That - returning a value when a function is declared to return
one - is actually a [maybe picky] coding-habit of mine. :-)
This is, of course, a purely stylistic matter. But still... `main` is
special. And it kinda makes sense to acknowledge it special nature by
not doing explicit `return 0` from `main`. `main` looks cleaner without it.
--
Best regards,
Andrey
Janis Papanagnou
2025-02-10 06:43:26 UTC
Reply
Permalink
Post by Andrey Tarasevich
Post by Janis Papanagnou
Post by Keith Thompson
The "return 0;" is unnecessary but harmless in C99 and later.
That - returning a value when a function is declared to return
one - is actually a [maybe picky] coding-habit of mine. :-)
This is, of course, a purely stylistic matter. But still... `main` is
special.
I know.
Post by Andrey Tarasevich
And it kinda makes sense to acknowledge it special nature by
not doing explicit `return 0` from `main`. `main` looks cleaner without it.
Now I'm astonished by that comment (to say the least).

I'm regularly returning status and error information to the calling
instance to act upon it. And you're saying that I should not return
any value?
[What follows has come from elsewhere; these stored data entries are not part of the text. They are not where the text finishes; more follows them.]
-- pv_equiv track=rewrite | github.com/xdtianyu/android-7.0.0_r1 | external/autotest/tko/utils.py | drop_redundant_messages
-- ===== SOURCE A (Python) =====
-- def drop_redundant_messages(messages):
--     """ Given a set of message strings discard any 'redundant' messages which
--     are simple a substring of the existing ones.
--
--     @param messages - a set of message strings
--
--     @return - a subset of messages with unnecessary strings dropped
--     """
--     sorted_messages = sorted(messages, key=len, reverse=True)
--     filtered_messages = set()
--     for message in sorted_messages:
--         for filtered_message in filtered_messages:
--             if message in filtered_message:
--                 break
--         else:
--             filtered_messages.add(message)
--     return filtered_messages
-- ===== SOURCE B (Python) =====
-- def drop_redundant_messages(messages):
--     """Keep only the messages that are not substrings of another message.
--
--     Sieve formulation: repeatedly commit the first remaining (longest)
--     message and prune from the remaining list everything it contains,
--     instead of testing each message against an accumulated kept-set.
--     """
--     remaining = sorted(messages, key=len, reverse=True)
--     kept = []
--     while remaining:
--         m = remaining[0]
--         kept.append(m)
--         remaining = [o for o in remaining[1:] if o not in m]
--     return set(kept)
-- ===== Notes on version B (the rewrite author's own statement) =====
-- stated objective: alternative
-- what changed: A incrementally builds a kept-set and tests each new message against everything kept so far; B is a sieve: it commits the first remaining (longest) message and prunes from the remaining list every message it contains, so no kept-set is consulted at all.
import Mathlib
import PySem

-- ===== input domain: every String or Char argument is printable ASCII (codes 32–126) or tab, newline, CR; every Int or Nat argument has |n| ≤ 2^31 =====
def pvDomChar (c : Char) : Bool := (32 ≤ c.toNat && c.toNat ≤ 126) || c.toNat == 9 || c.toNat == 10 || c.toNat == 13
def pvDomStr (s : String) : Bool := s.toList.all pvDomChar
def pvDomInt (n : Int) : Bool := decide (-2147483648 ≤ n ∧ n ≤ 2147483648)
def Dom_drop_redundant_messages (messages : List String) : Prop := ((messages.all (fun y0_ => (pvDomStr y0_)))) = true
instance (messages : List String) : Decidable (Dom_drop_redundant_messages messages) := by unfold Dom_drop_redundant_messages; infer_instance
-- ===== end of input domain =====

-- B replaces A's incremental kept-set filter by a sieve over the sorted list: commit the first
-- remaining message, prune everything it contains, repeat. Objective: alternative decomposition.

-- ===== PORT A =====
def drop_redundant_messages (messages : List String) : List String :=
  let sorted_messages := PySem.List.sorted messages (fun m => PySem.Str.len m) true
  sorted_messages.foldl
    (fun filtered_messages message =>
      if filtered_messages.any (fun filtered_message => PySem.Str.isIn message filtered_message)
      then filtered_messages
      else PySem.Set.add filtered_messages message)
    PySem.Set.empty

-- ===== PORT B =====
-- the while-loop of Source B: head goes to kept, the tail is pruned of the head's substrings
def pvSieve : List String → List String
  | [] => []
  | m :: remaining =>
      m :: pvSieve (remaining.filter (fun o => !(PySem.Str.isIn o m)))
termination_by l => l.length
decreasing_by simpa using Nat.lt_succ_of_le ((List.length_filter_le _ _).trans (le_of_eq (by simp)))

def drop_redundant_messages_alt (messages : List String) : List String :=
  PySem.Set.ofList (pvSieve (PySem.List.sorted messages (fun m => PySem.Str.len m) true))

-- ===== PRECONDITION & SPEC =====
def Spec_drop_redundant_messages (messages : List String) (out : List String) : Prop := out = drop_redundant_messages_alt messages
instance (messages : List String) (out : List String) : Decidable (Spec_drop_redundant_messages messages out) := by unfold Spec_drop_redundant_messages; infer_instance

-- ===== CLAIM (what is proved, stated in full; the proofs are below) =====
def Claim_equal_drop_redundant_messages : Prop := ∀ (messages : List String), Dom_drop_redundant_messages messages → Spec_drop_redundant_messages messages (drop_redundant_messages messages)

-- ===== LEMMAS AND PROOFS =====

-- m itself is a substring of m
lemma pv_isIn_self (m : String) : PySem.Str.isIn m m = true :=
  (PySem.Str.isIn_iff_infix m m).mpr (List.infix_refl _)

-- core correspondence: A's fold starting from kept-set F equals F followed by the sieve of the
-- rest pruned of everything some member of F contains (A only ever tests against kept messages)
lemma pv_fold_eq_sieve :
    ∀ (rest F : List String),
      rest.foldl
        (fun filtered_messages message =>
          if filtered_messages.any (fun filtered_message => PySem.Str.isIn message filtered_message)
          then filtered_messages
          else PySem.Set.add filtered_messages message) F
      = F ++ pvSieve (rest.filter (fun o => !(F.any (fun f => PySem.Str.isIn o f)))) := by
  intro rest
  induction rest with
  | nil => intro F; rw [List.filter_nil]; simp only [pvSieve]; simp
  | cons m rest ih =>
    intro F
    simp only [List.foldl_cons, List.filter_cons]
    cases h : (F.any fun f => PySem.Str.isIn m f) with
    | true =>
      simpa using ih F
    | false =>
      have hmF : m ∉ F := fun hm => by
        rw [List.any_eq_true.mpr ⟨m, hm, pv_isIn_self m⟩] at h
        exact Bool.true_eq_false.mp h
      simp only [Bool.false_eq_true, Bool.not_false, reduceIte]
      rw [PySem.Set.add_of_not_mem hmF, ih (F ++ [m])]
      simp only [pvSieve, List.filter_filter, List.append_assoc, List.singleton_append]
      congr 3
      apply List.filter_congr
      intro o _
      cases hom : PySem.Str.isIn o m <;>
        cases hof : (F.any fun f => PySem.Str.isIn o f) <;>
          simp only [PySem.Str.isIn] at hom hof <;>
            simp [PySem.Str.isIn, List.any_append, hom, hof]

-- every sieve output element comes from the input list
lemma pv_sieve_subset : ∀ (l : List String), ∀ x ∈ pvSieve l, x ∈ l
  | [] => by simp [pvSieve]
  | m :: rest => by
      simp only [pvSieve]
      intro x hx
      rcases List.mem_cons.mp hx with h | h
      · exact h ▸ List.mem_cons_self
      · exact List.mem_cons_of_mem _ (List.mem_of_mem_filter (pv_sieve_subset _ x h))
termination_by l => l.length
decreasing_by simpa using Nat.lt_succ_of_le ((List.length_filter_le _ _).trans (le_of_eq (by simp)))

-- the sieve never keeps a message twice (the head prunes its duplicates)
lemma pv_sieve_nodup : ∀ (l : List String), (pvSieve l).Nodup
  | [] => by simp [pvSieve]
  | m :: rest => by
      simp only [pvSieve]
      refine List.nodup_cons.mpr ⟨fun hm => ?_, pv_sieve_nodup _⟩
      have := List.of_mem_filter (pv_sieve_subset _ m hm)
      rw [pv_isIn_self m] at this
      simp at this
termination_by l => l.length
decreasing_by simpa using Nat.lt_succ_of_le ((List.length_filter_le _ _).trans (le_of_eq (by simp)))

lemma pv_foldl_add_of_nodup :
    ∀ (l acc : List String), l.Nodup → (∀ x ∈ l, x ∉ acc) →
      l.foldl PySem.Set.add acc = acc ++ l := by
  intro l
  induction l with
  | nil => simp
  | cons x t ih =>
    intro acc hnd hdisj
    rcases List.nodup_cons.mp hnd with ⟨hx, ht⟩
    rw [List.foldl_cons, PySem.Set.add_of_not_mem (hdisj x List.mem_cons_self),
      ih (acc ++ [x]) ht ?_]
    · simp
    · intro y hy hmem
      rcases List.mem_append.mp hmem with h | h
      · exact hdisj y (List.mem_cons_of_mem _ hy) h
      · exact hx (List.mem_singleton.mp h ▸ hy)

-- set(kept) of a duplicate-free kept list is the list itself
lemma pv_ofList_eq_self_of_nodup {l : List String} (h : l.Nodup) :
    PySem.Set.ofList l = l := by
  rw [PySem.Set.ofList_eq_foldl, pv_foldl_add_of_nodup l [] h (by simp)]
  simp

-- ===== VERDICT (by name: the statement is the Claim_ definition above) =====
theorem drop_redundant_messages_spec : Claim_equal_drop_redundant_messages := by
  intro messages _
  unfold Spec_drop_redundant_messages drop_redundant_messages drop_redundant_messages_alt
  rw [pv_fold_eq_sieve _ PySem.Set.empty,
    pv_ofList_eq_self_of_nodup (pv_sieve_nodup _)]
  simp [PySem.Set.empty]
Or only values that are different from 0? Or only 0 if I
also return other values? - Whatever; that sounds all wrong to me.
Or is 'return' deprecated or depreciated and we should now rewrite
our source code and replace every 'return' by 'exit()', or use now
only 'exit()' in the first place instead?
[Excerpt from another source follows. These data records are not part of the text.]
-- pv_equiv track=rewrite | github.com/Azriel1605/COMPROG | 6 kyu/simple_array_rotaion.py | solve
-- ===== SOURCE A (Python) =====
-- def solve(arr):
--     if arr == sorted(arr):
--         return "A"
--     if arr == sorted(arr, reverse=True):
--         return "D"
--     big = arr[0]
--     pointer = float('-inf')
--     for num in arr:
--         if num > big:
--             pointer = num
--             big = num
--
--
--         if num < big:
--             if num < pointer:
--                 return 'RD'
--             return 'RA'
--
--         if big < num:
--             return 'RD'
-- ===== SOURCE B (Python) =====
-- def solve(arr):
--     if all(x <= y for x, y in zip(arr, arr[1:])):
--         return "A"
--     if all(x >= y for x, y in zip(arr, arr[1:])):
--         return "D"
--     # not non-decreasing, so a descent from the running maximum exists
--     m = arr[0]
--     rose = False
--     for num in arr[1:]:
--         if num > m:
--             m = num
--             rose = True
--         elif num < m:
--             return "RD" if rose else "RA"
-- ===== Notes on version B (the rewrite author's own statement) =====
-- stated objective: alternative
-- what changed: B replaces the two sort-and-compare tests with linear adjacent-pair scans and replaces A's float('-inf') pointer bookkeeping with a boolean 'rose' flag in the rotation scan; asymptotically O(n) vs O(n log n), but CPython's C sorted() keeps A at least as fast in practice.
import Mathlib
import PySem

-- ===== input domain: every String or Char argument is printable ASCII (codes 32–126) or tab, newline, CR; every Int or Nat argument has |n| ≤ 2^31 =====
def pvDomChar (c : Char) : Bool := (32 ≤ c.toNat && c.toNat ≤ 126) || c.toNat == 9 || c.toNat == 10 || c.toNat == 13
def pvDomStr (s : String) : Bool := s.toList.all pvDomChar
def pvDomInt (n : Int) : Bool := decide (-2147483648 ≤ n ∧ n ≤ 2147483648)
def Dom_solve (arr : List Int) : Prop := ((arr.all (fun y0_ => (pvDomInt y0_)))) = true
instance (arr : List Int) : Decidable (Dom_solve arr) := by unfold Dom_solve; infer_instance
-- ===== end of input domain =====

-- B replaces A's two sort-and-compare tests by linear adjacent-pair scans and A's
-- float('-inf') pointer by a boolean flag in the rotation scan (objective: alternative).


-- ===== PORT A =====
-- Python's pointer starts at float('-inf'); on Int inputs this is exactly Option Int with
-- none = -inf (num < -inf is always False), so the comparison below is exact.
def solveLtPointer (num : Int) (p : Option Int) : Bool :=
  match p with
  | none => false
  | some v => decide (num < v)

def solveLoop (big : Int) (pointer : Option Int) : List Int → String
  | [] => ""          -- Python falls off the loop (returns None); proved unreachable below
  | num :: rest =>
    let st := if num > big then (num, some num) else (big, pointer)
    if num < st.1 then
      (if solveLtPointer num st.2 then "RD" else "RA")
    else if st.1 < num then "RD"
    else solveLoop st.1 st.2 rest

def solve (arr : List Int) : String :=
  if arr = PySem.List.sorted arr (fun x => x) false then "A"
  else if arr = PySem.List.sorted arr (fun x => x) true then "D"
  else
    match arr with
    | [] => ""        -- arr[0] would raise; unreachable since [] equals sorted([])
    | a :: _ => solveLoop a none arr

-- ===== PORT B =====
def solveAltLoop (m : Int) (rose : Bool) : List Int → String
  | [] => ""          -- Python falls off the loop (returns None); unreachable, as in A
  | num :: rest =>
    if num > m then solveAltLoop num true rest
    else if num < m then (if rose then "RD" else "RA")
    else solveAltLoop m rose rest

def solve_alt (arr : List Int) : String :=
  -- arr[1:] = PySem.List.slice arr (some 1) none; it is evaluated twice in Source B too
  if (arr.zip (PySem.List.slice arr (some 1) none)).all (fun p => decide (p.1 ≤ p.2)) then "A"
  else if (arr.zip (PySem.List.slice arr (some 1) none)).all (fun p => decide (p.1 ≥ p.2)) then "D"
  else
    match arr with
    | [] => ""        -- unreachable: the empty list passes the first test
    | a :: rest => solveAltLoop a false rest

-- ===== PRECONDITION & SPEC =====
def Spec_solve (arr : List Int) (out : String) : Prop := out = solve_alt arr
instance (arr : List Int) (out : String) : Decidable (Spec_solve arr out) := by unfold Spec_solve; infer_instance

-- ===== CLAIM (what is proved, stated in full; the proofs are below) =====
def Claim_equal_solve : Prop := ∀ (arr : List Int), Dom_solve arr → Spec_solve arr (solve arr)

-- ===== LEMMAS AND PROOFS =====

-- arr == sorted(arr) is exactly pairwise (adjacent) non-decrease
theorem sorted_id_iff_pairwise (arr : List Int) :
    arr = PySem.List.sorted arr (fun x => x) false ↔ arr.Pairwise (· ≤ ·) := by
  constructor
  · intro h
    have := PySem.List.sorted_pairwise (xs := arr) (key := fun x => x)
    rw [← h] at this
    exact this
  · intro h
    exact (PySem.List.sorted_eq_self_of_pairwise (xs := arr) (key := fun x => x) h).symm

theorem sorted_id_rev_iff_pairwise (arr : List Int) :
    arr = PySem.List.sorted arr (fun x => x) true ↔ arr.Pairwise (· ≥ ·) := by
  constructor
  · intro h
    have := PySem.List.sorted_pairwise_rev (xs := arr) (key := fun x => x)
    rw [← h] at this
    exact this
  · intro h
    exact (PySem.List.sorted_rev_eq_self_of_pairwise (xs := arr) (key := fun x => x) h).symm

-- the zip-with-tail all-test of Source B is adjacent chaining, hence Pairwise (≤/≥ transitive)
theorem zip_all_le_iff (arr : List Int) :
    ((arr.zip arr.tail).all (fun p => decide (p.1 ≤ p.2)) = true) ↔ arr.Pairwise (· ≤ ·) := by
  rw [← List.isChain_iff_pairwise]
  induction arr with
  | nil => simp
  | cons a rest ih =>
    cases rest with
    | nil => simp
    | cons b t =>
      simp only [List.tail_cons, List.zip_cons_cons, List.all_cons, Bool.and_eq_true,
        List.isChain_cons_cons, decide_eq_true_eq]
      exact and_congr Iff.rfl (by simpa using ih)

theorem zip_all_ge_iff (arr : List Int) :
    ((arr.zip (arr.tail)).all (fun p => decide (p.1 ≥ p.2)) = true) ↔ arr.Pairwise (· ≥ ·) := by
  rw [← List.isChain_iff_pairwise]
  induction arr with
  | nil => simp
  | cons a rest ih =>
    cases rest with
    | nil => simp
    | cons b t =>
      simp only [List.tail_cons, List.zip_cons_cons, List.all_cons, Bool.and_eq_true,
        List.isChain_cons_cons, decide_eq_true_eq]
      exact and_congr Iff.rfl (by simpa using ih)

-- the two loops agree under the invariant pointer = (if rose then some big else none)
theorem loop_eq (xs : List Int) : ∀ (big : Int) (rose : Bool),
    solveLoop big (if rose then some big else none) xs = solveAltLoop big rose xs := by
  induction xs with
  | nil => intro big rose; rfl
  | cons num rest ih =>
    intro big rose
    by_cases hgt : num > big
    · have h1 : ¬ num < num := lt_irrefl num
      simp only [solveLoop, solveAltLoop, if_pos hgt, h1, if_false]
      exact ih num true
    · simp only [solveLoop, solveAltLoop, if_neg hgt]
      by_cases hlt : num < big
      · cases rose with
        | false => simp [hlt, solveLtPointer]
        | true => simp [hlt, solveLtPointer]
      · simp only [if_neg hlt]
        exact ih big rose

-- A's loop on a::rest with big = a behaves as the loop on rest (first step is a no-op)
theorem loop_head (a : Int) (rest : List Int) :
    solveLoop a none (a :: rest) = solveLoop a none rest := by
  simp [solveLoop]

-- ===== VERDICT (by name: the statement is the Claim_ definition above) =====
theorem solve_spec : Claim_equal_solve := by
  unfold Claim_equal_solve
  intro arr _
  unfold Spec_solve solve solve_alt
  rw [PySem.List.slice_from_one]
  by_cases hA : arr.Pairwise (· ≤ ·)
  · rw [if_pos ((sorted_id_iff_pairwise arr).mpr hA)]
    rw [if_pos ((zip_all_le_iff arr).mpr hA)]
  · rw [if_neg (fun h => hA ((sorted_id_iff_pairwise arr).mp h))]
    rw [if_neg (fun h => hA ((zip_all_le_iff arr).mp h))]
    by_cases hD : arr.Pairwise (· ≥ ·)
    · rw [if_pos ((sorted_id_rev_iff_pairwise arr).mpr hD)]
      rw [if_pos ((zip_all_ge_iff arr).mpr hD)]
    · rw [if_neg (fun h => hD ((sorted_id_rev_iff_pairwise arr).mp h))]
      rw [if_neg (fun h => hD ((zip_all_ge_iff arr).mp h))]
      cases arr with
      | nil => rfl
      | cons a rest =>
        simp only
        rw [loop_head]
        have := loop_eq rest a false
        simpa using this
I don't think you will convince me to not return 0 only because in
the special case that there's nothing specified the current language
standards defines that per default it implicitly provides that value
for me.

Janis
Keith Thompson
2025-02-10 06:57:06 UTC
Reply
Permalink
Post by Janis Papanagnou
Post by Andrey Tarasevich
Post by Janis Papanagnou
Post by Keith Thompson
The "return 0;" is unnecessary but harmless in C99 and later.
That - returning a value when a function is declared to return
one - is actually a [maybe picky] coding-habit of mine. :-)
This is, of course, a purely stylistic matter. But still... `main` is
special.
I know.
Post by Andrey Tarasevich
And it kinda makes sense to acknowledge it special nature by
not doing explicit `return 0` from `main`. `main` looks cleaner without it.
Now I'm astonished by that comment (to say the least).
I'm regularly returning status and error information to the calling
instance to act upon it. And you're saying that I should not return
any value? Or only values that are different from 0? Or only 0 if I
also return other values? - Whatever; that sounds all wrong to me.
Or is 'return' deprecated or depreciated and we should now rewrite
our source code and replace every 'return' by 'exit()', or use now
only 'exit()' in the first place instead?
I don't think you will convince me to not return 0 only because in
the special case that there's nothing specified the current language
standards defines that per default it implicitly provides that value
for me.
Having a "return 0;" at the end of main() is neither obsolescent nor
deprecated. It's still perfectly valid, with the expected semantics.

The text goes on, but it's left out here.